■ **WHAT THIS TASK INVOLVES**
Beginning at the top of the listing, repeat each line exactly until the line with "new_list.append(j + 1)" has been repeated too.

■ **LISTED ENTRIES**
-- pv_equiv track=rewrite | github.com/gcount85/algorithms-practice | 99. book_codingtestpython/추천 문제/배열03.py | solution
-- ===== SOURCE A (Python) =====
-- def solution(n, left, right):
--     start_row = left // n
--     end_row = right // n
--     new_list = []
--     for i in range(start_row, end_row + 1):
--         for j in range(n):
--             if j <= i:
--                 new_list.append(i + 1)
--             else:
--                 new_list.append(j + 1)
--     return new_list[left % n : ((end_row - start_row) * n) + (right % n) + 1]
-- ===== SOURCE B (Python) =====
-- def solution(n, left, right):
--     # value at flat index k of the n x n grid where cell (i, j) holds max(i, j) + 1
--     return [max(k // n, k % n) + 1 for k in range(left, right + 1)]
-- ===== Notes on version B (the rewrite author's own statement) =====
-- stated objective: simpler
-- what changed: Instead of materialising every row from left//n to right//n and slicing the flat list, B computes each requested flat index k directly as max(k//n, k%n)+1 in a single comprehension over [left, right].
-- outside the precondition, e.g. on solution(0, 0, 3): A raises ZeroDivisionError, B raises ZeroDivisionError; on solution(-4, 0, 3): A returns [], B returns [1, 0, 0, 0]
import Mathlib
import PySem

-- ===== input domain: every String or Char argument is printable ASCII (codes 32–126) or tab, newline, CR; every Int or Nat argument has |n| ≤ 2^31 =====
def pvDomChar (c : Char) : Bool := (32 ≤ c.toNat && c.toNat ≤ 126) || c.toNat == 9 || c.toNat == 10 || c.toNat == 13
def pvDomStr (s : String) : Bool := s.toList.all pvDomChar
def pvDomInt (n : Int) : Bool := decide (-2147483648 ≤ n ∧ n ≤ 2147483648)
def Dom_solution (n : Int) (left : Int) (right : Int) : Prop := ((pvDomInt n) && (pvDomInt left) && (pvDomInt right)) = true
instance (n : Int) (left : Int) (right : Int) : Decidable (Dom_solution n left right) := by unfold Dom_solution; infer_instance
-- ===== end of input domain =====

-- B replaces A's row-by-row construction + slice by a direct per-index formula
-- max(k//n, k%n) + 1 over k ∈ [left, right]: one comprehension, no intermediate grid.


-- ===== PORT A =====
def solution (n : Int) (left : Int) (right : Int) : List Int :=
  let start_row := PySem.Int.floordiv left n
  let end_row := PySem.Int.floordiv right n
  let new_list : List Int :=
    (PySem.List.pyRange start_row (end_row + 1) 1).foldl (fun acc i =>
      (PySem.List.pyRange 0 n 1).foldl (fun acc2 j =>
        if j ≤ i then acc2 ++ [i + 1] else acc2 ++ [j + 1]) acc) []
  PySem.List.slice new_list (some (PySem.Int.mod left n))
    (some ((end_row - start_row) * n + PySem.Int.mod right n + 1))

-- ===== PORT B =====
def solution_alt (n : Int) (left : Int) (right : Int) : List Int :=
  (PySem.List.pyRange left (right + 1) 1).map
    (fun k => max (PySem.Int.floordiv k n) (PySem.Int.mod k n) + 1)

-- ===== PRECONDITION & SPEC =====
-- Pre_ restricts to the natural domain of grid sizes: A raises ZeroDivisionError at n = 0,
-- and for n < 0 (no grid exists) A's constant [] is an artefact of range(n) being empty.
def Pre_solution (n : Int) (left : Int) (right : Int) : Prop := 1 ≤ n
instance (n : Int) (left : Int) (right : Int) : Decidable (Pre_solution n left right) := by
  unfold Pre_solution; infer_instance

def pvWitness_solution : Int × Int × Int := (3, 2, 5)

def Spec_solution (n : Int) (left : Int) (right : Int) (out : List Int) : Prop := out = solution_alt n left right
instance (n : Int) (left : Int) (right : Int) (out : List Int) : Decidable (Spec_solution n left right out) := by unfold Spec_solution; infer_instance

-- ===== CLAIM (what is proved, stated in full; the proofs are below) =====
def Claim_equal_solution : Prop := ∀ (n : Int) (left : Int) (right : Int), Dom_solution n left right → Pre_solution n left right → Spec_solution n left right (solution n left right)

-- ===== LEMMAS AND PROOFS =====

-- dropping from a unit-step range shifts its start
theorem pyRange_drop (lo hi : Int) (k : Nat) :
    (PySem.List.pyRange lo hi 1).drop k = PySem.List.pyRange (lo + k) hi 1 := by
  apply List.ext_getElem
  · simp [PySem.List.length_pyRange_one]; omega
  · intro i h1 h2
    simp only [List.getElem_drop, PySem.List.getElem_pyRange_one]
    push_cast; ring

-- taking from a unit-step range clamps its end
theorem pyRange_take (lo hi : Int) (k : Nat) :
    (PySem.List.pyRange lo hi 1).take k = PySem.List.pyRange lo (min hi (lo + k)) 1 := by
  apply List.ext_getElem
  · simp [PySem.List.length_pyRange_one]; omega
  · intro i h1 h2
    simp only [List.getElem_take, PySem.List.getElem_pyRange_one]

-- one row of A's grid, written as B's formula over the flat indices of that row
theorem row_eq (n i : Int) (hn : 0 < n) :
    (PySem.List.pyRange 0 n 1).map (fun j => if j ≤ i then i + 1 else j + 1)
      = (PySem.List.pyRange (i * n) (i * n + n) 1).map
          (fun k => max (PySem.Int.floordiv k n) (PySem.Int.mod k n) + 1) := by
  apply List.ext_getElem
  · simp [PySem.List.length_pyRange_one]
  · intro p h1 h2
    simp only [List.getElem_map, PySem.List.getElem_pyRange_one, zero_add]
    have hp : (p : Int) < n := by
      have := h1; simp [PySem.List.length_pyRange_one] at this; omega
    have hcomm : i * n + (p : Int) = (p : Int) + n * i := by ring
    have hdiv : PySem.Int.floordiv (i * n + p) n = i := by
      rw [PySem.Int.floordiv_eq_ediv_of_pos hn, hcomm,
        Int.add_mul_ediv_left _ i (by omega : n ≠ 0),
        Int.ediv_eq_zero_of_lt (by positivity) hp]
      ring
    have hmod : PySem.Int.mod (i * n + p) n = (p : Int) := by
      rw [PySem.Int.mod_eq_emod_of_pos hn, hcomm, Int.add_mul_emod_self_left]
      exact Int.emod_eq_of_lt (by positivity) hp
    rw [hdiv, hmod]
    rcases le_or_gt (p : Int) i with h | h
    · rw [if_pos h, max_eq_left h]
    · rw [if_neg (not_le.mpr h), max_eq_right h.le]

-- concatenating the rows s, s+1, …, b-1 gives the flat indices s*n … b*n-1
theorem rows_flat (n : Int) (hn : 0 < n) (f : Int → Int) (s b : Int) :
    (PySem.List.pyRange s b 1).flatMap
        (fun i => (PySem.List.pyRange (i * n) (i * n + n) 1).map f)
      = (PySem.List.pyRange (s * n) (b * n) 1).map f := by
  rcases le_or_gt s b with hsb | hsb
  · obtain ⟨d, hd⟩ : ∃ d : Nat, b = s + d := ⟨(b - s).toNat, by omega⟩
    subst hd
    clear hsb
    induction d generalizing s with
    | zero =>
      simp [PySem.List.pyRange_one_eq_nil (le_refl s),
        PySem.List.pyRange_one_eq_nil (le_refl (s * n))]
    | succ m ih =>
      push_cast
      rw [PySem.List.pyRange_one_cons (by push_cast; omega : s < s + ((m : Int) + 1))]
      rw [List.flatMap_cons]
      have h1 : s + ((m : Int) + 1) = (s + 1) + (m : Int) := by ring
      rw [h1, ih (s + 1)]
      have h3 : (s + 1) * n = s * n + n := by ring
      have h4 : (s + 1) * n + (m : Int) * n = (s + 1 + (m : Int)) * n := by ring
      have h5 : 0 ≤ (m : Int) * n := by positivity
      rw [h3, ← List.map_append,
        ← PySem.List.pyRange_one_append (s * n) (s * n + n) ((s + 1 + (m : Int)) * n)
          (by omega) (by omega)]
  · rw [PySem.List.pyRange_one_eq_nil hsb.le,
      PySem.List.pyRange_one_eq_nil (by nlinarith : b * n ≤ s * n)]
    simp

theorem slice_nil (a b : Int) :
    PySem.List.slice ([] : List Int) (some a) (some b) = [] := by
  rcases hs : PySem.List.slice ([] : List Int) (some a) (some b) with _ | ⟨x, xs⟩
  · rfl
  · have hx : x ∈ PySem.List.slice ([] : List Int) (some a) (some b) := by
      rw [hs]; exact List.mem_cons_self
    have := PySem.List.mem_of_mem_slice ([] : List Int) (some a) (some b) hx
    simp at this

-- ===== VERDICT (by name: the statement is the Claim_ definition above) =====
theorem solution_spec : Claim_equal_solution := by
  intro n left right _ hn
  unfold Pre_solution at hn
  unfold Spec_solution solution solution_alt
  dsimp only
  have hn0 : 0 < n := hn
  set s := PySem.Int.floordiv left n with hs
  set e := PySem.Int.floordiv right n with he
  have hsd : s = left / n := by rw [hs, PySem.Int.floordiv_eq_ediv_of_pos hn0]
  have hed : e = right / n := by rw [he, PySem.Int.floordiv_eq_ediv_of_pos hn0]
  have hlm : PySem.Int.mod left n = left % n := PySem.Int.mod_eq_emod_of_pos hn0
  have hrm : PySem.Int.mod right n = right % n := PySem.Int.mod_eq_emod_of_pos hn0
  have hl1 : n * s + left % n = left := by rw [hsd]; exact Int.ediv_add_emod left n
  have hl2 : 0 ≤ left % n := Int.emod_nonneg left (by omega)
  have hl3 : left % n < n := Int.emod_lt_of_pos left hn0
  have hr1 : n * e + right % n = right := by rw [hed]; exact Int.ediv_add_emod right n
  have hr2 : 0 ≤ right % n := Int.emod_nonneg right (by omega)
  have hr3 : right % n < n := Int.emod_lt_of_pos right hn0
  -- the inner loop appends one value per j; rewrite the nested fold into flatMap-of-map
  have hinner : ∀ (acc : List Int) (i : Int),
      (PySem.List.pyRange 0 n 1).foldl (fun acc2 j =>
        if j ≤ i then acc2 ++ [i + 1] else acc2 ++ [j + 1]) acc
      = acc ++ (PySem.List.pyRange 0 n 1).map (fun j => if j ≤ i then i + 1 else j + 1) := by
    intro acc i
    rw [← PySem.List.foldl_append_singleton_eq_map]
    apply PySem.List.foldl_congr_mem
    intro a x _
    split <;> rfl
  have houter :
      (PySem.List.pyRange s (e + 1) 1).foldl (fun acc i =>
        (PySem.List.pyRange 0 n 1).foldl (fun acc2 j =>
          if j ≤ i then acc2 ++ [i + 1] else acc2 ++ [j + 1]) acc) ([] : List Int)
      = (PySem.List.pyRange (s * n) ((e + 1) * n) 1).map
          (fun k => max (PySem.Int.floordiv k n) (PySem.Int.mod k n) + 1) := by
    calc (PySem.List.pyRange s (e + 1) 1).foldl (fun acc i =>
          (PySem.List.pyRange 0 n 1).foldl (fun acc2 j =>
            if j ≤ i then acc2 ++ [i + 1] else acc2 ++ [j + 1]) acc) ([] : List Int)
        = (PySem.List.pyRange s (e + 1) 1).foldl (fun acc i =>
            acc ++ (PySem.List.pyRange (i * n) (i * n + n) 1).map
              (fun k => max (PySem.Int.floordiv k n) (PySem.Int.mod k n) + 1)) [] := by
          apply PySem.List.foldl_congr_mem
          intro acc i _
          rw [hinner, row_eq n i hn0]
      _ = (PySem.List.pyRange (s * n) ((e + 1) * n) 1).map
            (fun k => max (PySem.Int.floordiv k n) (PySem.Int.mod k n) + 1) := by
          rw [PySem.List.foldl_append_eq_flatMap, rows_flat n hn0 _ s (e + 1)]
          simp
  have e1 : left % n = left - n * s := by omega
  have e2 : right % n = right - n * e := by omega
  have e3 : (e - s) * n = n * e - n * s := by ring
  have e4 : (e + 1) * n = n * e + n := by ring
  have e5 : s * n = n * s := by ring
  rw [houter, hlm, hrm]
  rcases le_or_gt s e with hse | hes
  · -- rows exist; slice the flat map
    have ha : (0 : Int) ≤ left % n := hl2
    have hb : (0 : Int) ≤ (e - s) * n + right % n + 1 := by nlinarith
    rw [PySem.List.slice_toNat _ ha hb, ← List.map_drop, pyRange_drop, ← List.map_take,
      pyRange_take]
    have hstart : s * n + ((left % n).toNat : Int) = left := by
      rw [Int.toNat_of_nonneg hl2]; omega
    rw [hstart]
    rcases le_or_gt left right with hlr | hrl
    · have hc : ((((e - s) * n + right % n + 1).toNat - (left % n).toNat : Nat) : Int)
          = right - left + 1 := by
        have h4 : (e - s) * n = n * e - n * s := by ring
        omega
      rw [hc]
      have hmin : min ((e + 1) * n) (left + (right - left + 1)) = right + 1 := by
        have h5 : (e + 1) * n = n * e + n := by ring
        omega
      rw [hmin]
    · -- same claim row, empty slice: left%n ≥ the stop offset
      have hc : (((e - s) * n + right % n + 1).toNat - (left % n).toNat : Nat) = 0 := by omega
      rw [hc]
      have h6 : n * s ≤ n * e := by nlinarith
      have hmin : min ((e + 1) * n) (left + ((0 : Nat) : Int)) = left := by
        push_cast; omega
      rw [hmin, PySem.List.pyRange_one_eq_nil (le_refl left),
        PySem.List.pyRange_one_eq_nil (by omega : right + 1 ≤ left)]
  · -- e < s : both sides are empty
    have hrl : right < left := by
      by_contra hcon
      have : left / n ≤ right / n := Int.ediv_le_ediv hn0 (not_lt.mp hcon)
      omega
    have hmul : (e + 1) * n ≤ s * n := by nlinarith
    rw [PySem.List.pyRange_one_eq_nil hmul, List.map_nil, slice_nil,
      PySem.List.pyRange_one_eq_nil (by omega : right + 1 ≤ left)]
    simp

■ **OUTPUT BELOW**
-- pv_equiv track=rewrite | github.com/gcount85/algorithms-practice | 99. book_codingtestpython/추천 문제/배열03.py | solution
-- ===== SOURCE A (Python) =====
-- def solution(n, left, right):
--     start_row = left // n
--     end_row = right // n
--     new_list = []
--     for i in range(start_row, end_row + 1):
--         for j in range(n):
--             if j <= i:
--                 new_list.append(i + 1)
--             else:
--                 new_list.append(j + 1)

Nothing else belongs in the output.